◆ **About this exercise**
Return the following from the records below: each line, word for word, starting with the line that contains "have hnd1 : l1.Nodup := hnd.filter _" and going on through the line that contains "(PySem.List.enumerate qs s).all", with nothing outside that range.

(Records from a collection)
================

-- pv_equiv track=rewrite | github.com/xpunch/leetcode | 0052.n-queens-ii/52.n-queens-ii.py | getAvailablePositions
-- ===== SOURCE A (Python) =====
-- from typing import List
--
-- def getAvailablePositions(n: int, queens: List[int]) -> List[int]:
--     row = len(queens)
--     result = [i for i in range(n)]
--     for i in range(row):
--         queen = queens[i]
--         gap = abs(row-i)
--         if result.__contains__(queen):
--             result.remove(queen)
--         if queen - gap >= 0 and result.__contains__(queen-gap):
--             result.remove(queen-gap)
--         if queen+gap < n and result.__contains__(queen+gap):
--             result.remove(queen+gap)
--     return result
-- ===== SOURCE B (Python) =====
-- def getAvailablePositions(n, queens):
--     row = len(queens)
--     return [c for c in range(n)
--             if all(c != q and abs(c - q) != row - i for i, q in enumerate(queens))]
-- ===== Notes on version B (the rewrite author's own statement) =====
-- stated objective: idiomatic
-- what changed: Instead of materialising all columns and removing the up-to-three attacked columns per queen with list.remove, B filters range(n) by testing each candidate column against every placed queen with a single conflict predicate.
import Mathlib
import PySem

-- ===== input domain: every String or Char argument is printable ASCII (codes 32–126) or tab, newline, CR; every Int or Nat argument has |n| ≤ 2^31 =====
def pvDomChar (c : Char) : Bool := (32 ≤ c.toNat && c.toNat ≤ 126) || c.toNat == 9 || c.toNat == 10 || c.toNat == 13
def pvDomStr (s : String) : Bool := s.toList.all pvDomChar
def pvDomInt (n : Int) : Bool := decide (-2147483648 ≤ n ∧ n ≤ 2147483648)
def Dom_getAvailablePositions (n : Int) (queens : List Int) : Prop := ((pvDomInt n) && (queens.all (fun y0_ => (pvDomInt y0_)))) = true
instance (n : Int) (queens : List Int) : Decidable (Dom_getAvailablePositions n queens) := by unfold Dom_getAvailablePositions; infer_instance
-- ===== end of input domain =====

-- B replaces A's "build all columns, then remove the attacked columns per queen" with a
-- per-column conflict test against every queen (idiomatic filter; same cost).

-- ===== PORT A =====
-- loop body of A: remove queen, queen-gap, queen+gap from result (each guarded as in A)
def aStep (n row : Int) (result : List Int) (iq : Int × Int) : List Int :=
  let i := iq.1
  let queen := iq.2
  let gap := |row - i|
  let r1 := if result.contains queen then (PySem.List.remove? result queen).getD result else result
  let r2 := if queen - gap ≥ 0 ∧ r1.contains (queen - gap) then
              (PySem.List.remove? r1 (queen - gap)).getD r1 else r1
  if queen + gap < n ∧ r2.contains (queen + gap) then
    (PySem.List.remove? r2 (queen + gap)).getD r2 else r2

def getAvailablePositions (n : Int) (queens : List Int) : List Int :=
  let row : Int := queens.length
  let result := PySem.List.pyRange 0 n 1
  (PySem.List.enumerate queens 0).foldl (aStep n row) result

-- ===== PORT B =====
def getAvailablePositions_alt (n : Int) (queens : List Int) : List Int :=
  let row : Int := queens.length
  (PySem.List.pyRange 0 n 1).filter (fun c =>
    (PySem.List.enumerate queens 0).all (fun iq => decide (c ≠ iq.2 ∧ |c - iq.2| ≠ row - iq.1)))

-- ===== PRECONDITION & SPEC =====
def Spec_getAvailablePositions (n : Int) (queens : List Int) (out : List Int) : Prop := out = getAvailablePositions_alt n queens
instance (n : Int) (queens : List Int) (out : List Int) : Decidable (Spec_getAvailablePositions n queens out) := by unfold Spec_getAvailablePositions; infer_instance

-- ===== CLAIM (what is proved, stated in full; the proofs are below) =====
def Claim_equal_getAvailablePositions : Prop := ∀ (n : Int) (queens : List Int), Dom_getAvailablePositions n queens → Spec_getAvailablePositions n queens (getAvailablePositions n queens)

-- ===== LEMMAS AND PROOFS =====

-- unguarded remove-if-present = filter, on a duplicate-free list
lemma removeIf_eq_filter (l : List Int) (v : Int) (h : l.Nodup) :
    (if l.contains v then (PySem.List.remove? l v).getD l else l)
      = l.filter (fun c => c != v) := by
  by_cases hv : v ∈ l
  · rw [if_pos (by simpa using hv), PySem.List.remove?_eq_some_erase l v hv,
      Option.getD_some, h.erase_eq_filter v]
  · rw [if_neg (by simpa using hv)]
    symm
    exact List.filter_eq_self.mpr fun c hc => by
      simp only [bne_iff_ne, ne_eq]; exact fun h' => hv (h' ▸ hc)

-- guarded remove = filter, when the guard failing implies the value is absent
lemma removeGuard_eq_filter (l : List Int) (v : Int) (hnd : l.Nodup)
    (P : Prop) [Decidable P] (hP : ¬ P → v ∉ l) :
    (if P ∧ l.contains v then (PySem.List.remove? l v).getD l else l)
      = l.filter (fun c => c != v) := by
  by_cases hv : v ∈ l
  · by_cases hP' : P
    · rw [if_pos ⟨hP', by simpa using hv⟩, PySem.List.remove?_eq_some_erase l v hv,
        Option.getD_some, hnd.erase_eq_filter v]
    · exact absurd hv (hP hP')
  · rw [if_neg (fun h => hv (by simpa using h.2))]
    symm
    exact List.filter_eq_self.mpr fun c hc => by
      simp only [bne_iff_ne, ne_eq]; exact fun h' => hv (h' ▸ hc)

-- one iteration of A's loop = one conjunct of B's predicate, on a duplicate-free
-- list of in-range columns, for a positive gap
lemma aStep_eq_filter (n row i q : Int) (l : List Int) (hnd : l.Nodup)
    (hb : ∀ c ∈ l, 0 ≤ c ∧ c < n) (hgap : 0 < row - i) :
    aStep n row l (i, q) = l.filter (fun c => decide (c ≠ q ∧ |c - q| ≠ row - i)) := by
  have hg : |row - i| = row - i := abs_of_pos hgap
  simp only [aStep, hg]
  rw [removeIf_eq_filter l q hnd]
  set l1 := l.filter (fun c => c != q) with hl1
  have hnd1 : l1.Nodup := hnd.filter _
  have hb1 : ∀ c ∈ l1, 0 ≤ c ∧ c < n := fun c hc => hb c (List.mem_of_mem_filter hc)
  rw [removeGuard_eq_filter l1 (q - (row - i)) hnd1 (q - (row - i) ≥ 0)
    (fun hge hmem => hge (hb1 _ hmem).1)]
  set l2 := l1.filter (fun c => c != (q - (row - i))) with hl2
  have hnd2 : l2.Nodup := hnd1.filter _
  have hb2 : ∀ c ∈ l2, 0 ≤ c ∧ c < n := fun c hc => hb1 c (List.mem_of_mem_filter hc)
  rw [removeGuard_eq_filter l2 (q + (row - i)) hnd2 (q + (row - i) < n)
    (fun hlt hmem => hlt (hb2 _ hmem).2)]
  rw [hl2, hl1, List.filter_filter, List.filter_filter]
  refine List.filter_congr fun c _ => ?_
  rw [Bool.eq_iff_iff]
  simp only [Bool.and_eq_true, bne_iff_ne, decide_eq_true_eq, ne_eq]
  rcases abs_cases (c - q) with ⟨he, _⟩ | ⟨he, _⟩ <;> rw [he] <;> omega

-- the whole fold = filter by the conjunction of all per-queen conjuncts
lemma fold_eq_filter (n row : Int) (qs : List Int) : ∀ (s : Int) (l : List Int),
    l.Nodup → (∀ c ∈ l, 0 ≤ c ∧ c < n) → s + qs.length ≤ row →
    (PySem.List.enumerate qs s).foldl (aStep n row) l
      = l.filter (fun c => (PySem.List.enumerate qs s).all
          (fun iq => decide (c ≠ iq.2 ∧ |c - iq.2| ≠ row - iq.1))) := by
  induction qs with
  | nil => intro s l _ _ _; simp [PySem.List.enumerate_nil]
  | cons q qs ih =>
    intro s l hnd hb hlen
    rw [PySem.List.enumerate_cons]
    simp only [List.foldl_cons, List.all_cons]
    have hgap : 0 < row - s := by
      simp only [List.length_cons] at hlen; push_cast at hlen; omega
    rw [aStep_eq_filter n row s q l hnd hb hgap]
    rw [ih (s + 1) _ (hnd.filter _)
      (fun c hc => hb c (List.mem_of_mem_filter hc))
      (by simp only [List.length_cons] at hlen; push_cast at hlen ⊢; omega)]
    rw [List.filter_filter]
    exact List.filter_congr fun c _ => Bool.and_comm _ _

theorem getAvailablePositions_spec : Claim_equal_getAvailablePositions := by
  intro n queens _
  show getAvailablePositions n queens = getAvailablePositions_alt n queens
  unfold getAvailablePositions getAvailablePositions_alt
  exact fold_eq_filter n queens.length queens 0 (PySem.List.pyRange 0 n 1)
    (PySem.List.nodup_pyRange_one 0 n)
    (fun c hc => by have := PySem.List.mem_pyRange_one.mp hc; omega)
    (by simp)
-- pv_equiv track=rewrite | github.com/jsnjuan/Competitive-Programming | Google'sCodingCompetitions/CodeJam/2019/QualificationRound/YouCanGoYourOwnWay_5_9pts.py | gen_sol
-- ===== SOURCE A (Python) =====
-- def neighbors(n, path, node,edges_restricted):
--     # Possible neighbors are generated going only
--     # south or east, so we validate they are
--     # valid paths
--     v1 = tuple(map(lambda x, y: x + y, node, (1, 0)))
--     p1 = path +  'S'
--     v2 = tuple(map(lambda x, y: x + y, node, (0, 1)))
--     p2 = path +  'E'
--
--     ls = []
--
--     if (node, v1) not in edges_restricted and v1[0] < n and v1[1] < n:
--         ls.append((p1, v1))
--     if (node, v2) not in edges_restricted and v2[0] < n and v2[1] < n:
--         ls.append((p2, v2))
--
--     return ls
--
-- def gen_edges_restricted(P):
--     st = set()
--     ini = 0, 0
--     for movement in P:
--         if movement == 'S':
--             nxt = tuple(map(lambda x, y: x + y, ini, (1, 0)))
--         else:
--             nxt = tuple(map(lambda x, y: x + y, ini, (0, 1)))
--         st.add((ini, nxt))
--         ini = nxt
--     return st
--
-- def gen_sol(n, P):
--
--     edges_restricted = gen_edges_restricted(P)
--
--     ini = 0, 0
--     fin = n - 1, n - 1
--
--     visited, stack = set(), [('',ini)]
--
--     path = None
--
--     while True:
--         path, node = stack.pop()
--         if fin == node:
--             break
--         if node not in visited:
--             visited.add(node)
--             ls_vs = neighbors(n, path, node,edges_restricted)
--             stack.extend(ls_vs)
--
--     return path
-- ===== SOURCE B (Python) =====
-- def gen_sol(n, P):
--     # Backtracking walker: keep one current node, the trail of moves that led
--     # to it, and the directions still untried there (East before South, like
--     # the original's pop order); nodes are marked visited when stepped onto.
--     blocked = set()
--     r = c = 0
--     for ch in P:
--         if ch == 'S':
--             blocked.add(((r, c), (r + 1, c)))
--             r += 1
--         else:
--             blocked.add(((r, c), (r, c + 1)))
--             c += 1
--     fin = (n - 1, n - 1)
--     visited = {(0, 0)}
--     trail = []              # moves of the current partial path
--     node = (0, 0)
--     todo = 'ES'             # directions still to try from node, East first
--     while node != fin:
--         if todo:
--             d, todo = todo[0], todo[1:]
--             nxt = (node[0], node[1] + 1) if d == 'E' else (node[0] + 1, node[1])
--             if nxt[0] < n and nxt[1] < n and (node, nxt) not in blocked and nxt not in visited:
--                 visited.add(nxt)
--                 trail.append(d)
--                 node = nxt
--                 todo = 'ES'
--         else:
--             d = trail.pop()     # no path from here: backtrack (IndexError at the root, like A)
--             if d == 'E':
--                 node = (node[0], node[1] - 1)
--                 todo = 'S'
--             else:
--                 node = (node[0] - 1, node[1])
--                 todo = ''
--     return ''.join(trail)
-- ===== Notes on version B (the rewrite author's own statement) =====
-- stated objective: alternative
-- what changed: A's frontier-stack DFS (a stack of (path, node) frames fed by a neighbors helper building tuples via tuple(map(lambda)), visited marked at pop) is replaced by an in-place backtracking walker that keeps one current node, the trail of moves that led to it and the directions still untried there, marking cells visited when stepped onto; East-before-South preference and the returned path are identical.
import Mathlib
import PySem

================

◆ **Answer to the problem**
  have hnd1 : l1.Nodup := hnd.filter _
  have hb1 : ∀ c ∈ l1, 0 ≤ c ∧ c < n := fun c hc => hb c (List.mem_of_mem_filter hc)
  rw [removeGuard_eq_filter l1 (q - (row - i)) hnd1 (q - (row - i) ≥ 0)
    (fun hge hmem => hge (hb1 _ hmem).1)]
  set l2 := l1.filter (fun c => c != (q - (row - i))) with hl2
  have hnd2 : l2.Nodup := hnd1.filter _
  have hb2 : ∀ c ∈ l2, 0 ≤ c ∧ c < n := fun c hc => hb1 c (List.mem_of_mem_filter hc)
  rw [removeGuard_eq_filter l2 (q + (row - i)) hnd2 (q + (row - i) < n)
    (fun hlt hmem => hlt (hb2 _ hmem).2)]
  rw [hl2, hl1, List.filter_filter, List.filter_filter]
  refine List.filter_congr fun c _ => ?_
  rw [Bool.eq_iff_iff]
  simp only [Bool.and_eq_true, bne_iff_ne, decide_eq_true_eq, ne_eq]
  rcases abs_cases (c - q) with ⟨he, _⟩ | ⟨he, _⟩ <;> rw [he] <;> omega

-- the whole fold = filter by the conjunction of all per-queen conjuncts
lemma fold_eq_filter (n row : Int) (qs : List Int) : ∀ (s : Int) (l : List Int),
    l.Nodup → (∀ c ∈ l, 0 ≤ c ∧ c < n) → s + qs.length ≤ row →
    (PySem.List.enumerate qs s).foldl (aStep n row) l
      = l.filter (fun c => (PySem.List.enumerate qs s).all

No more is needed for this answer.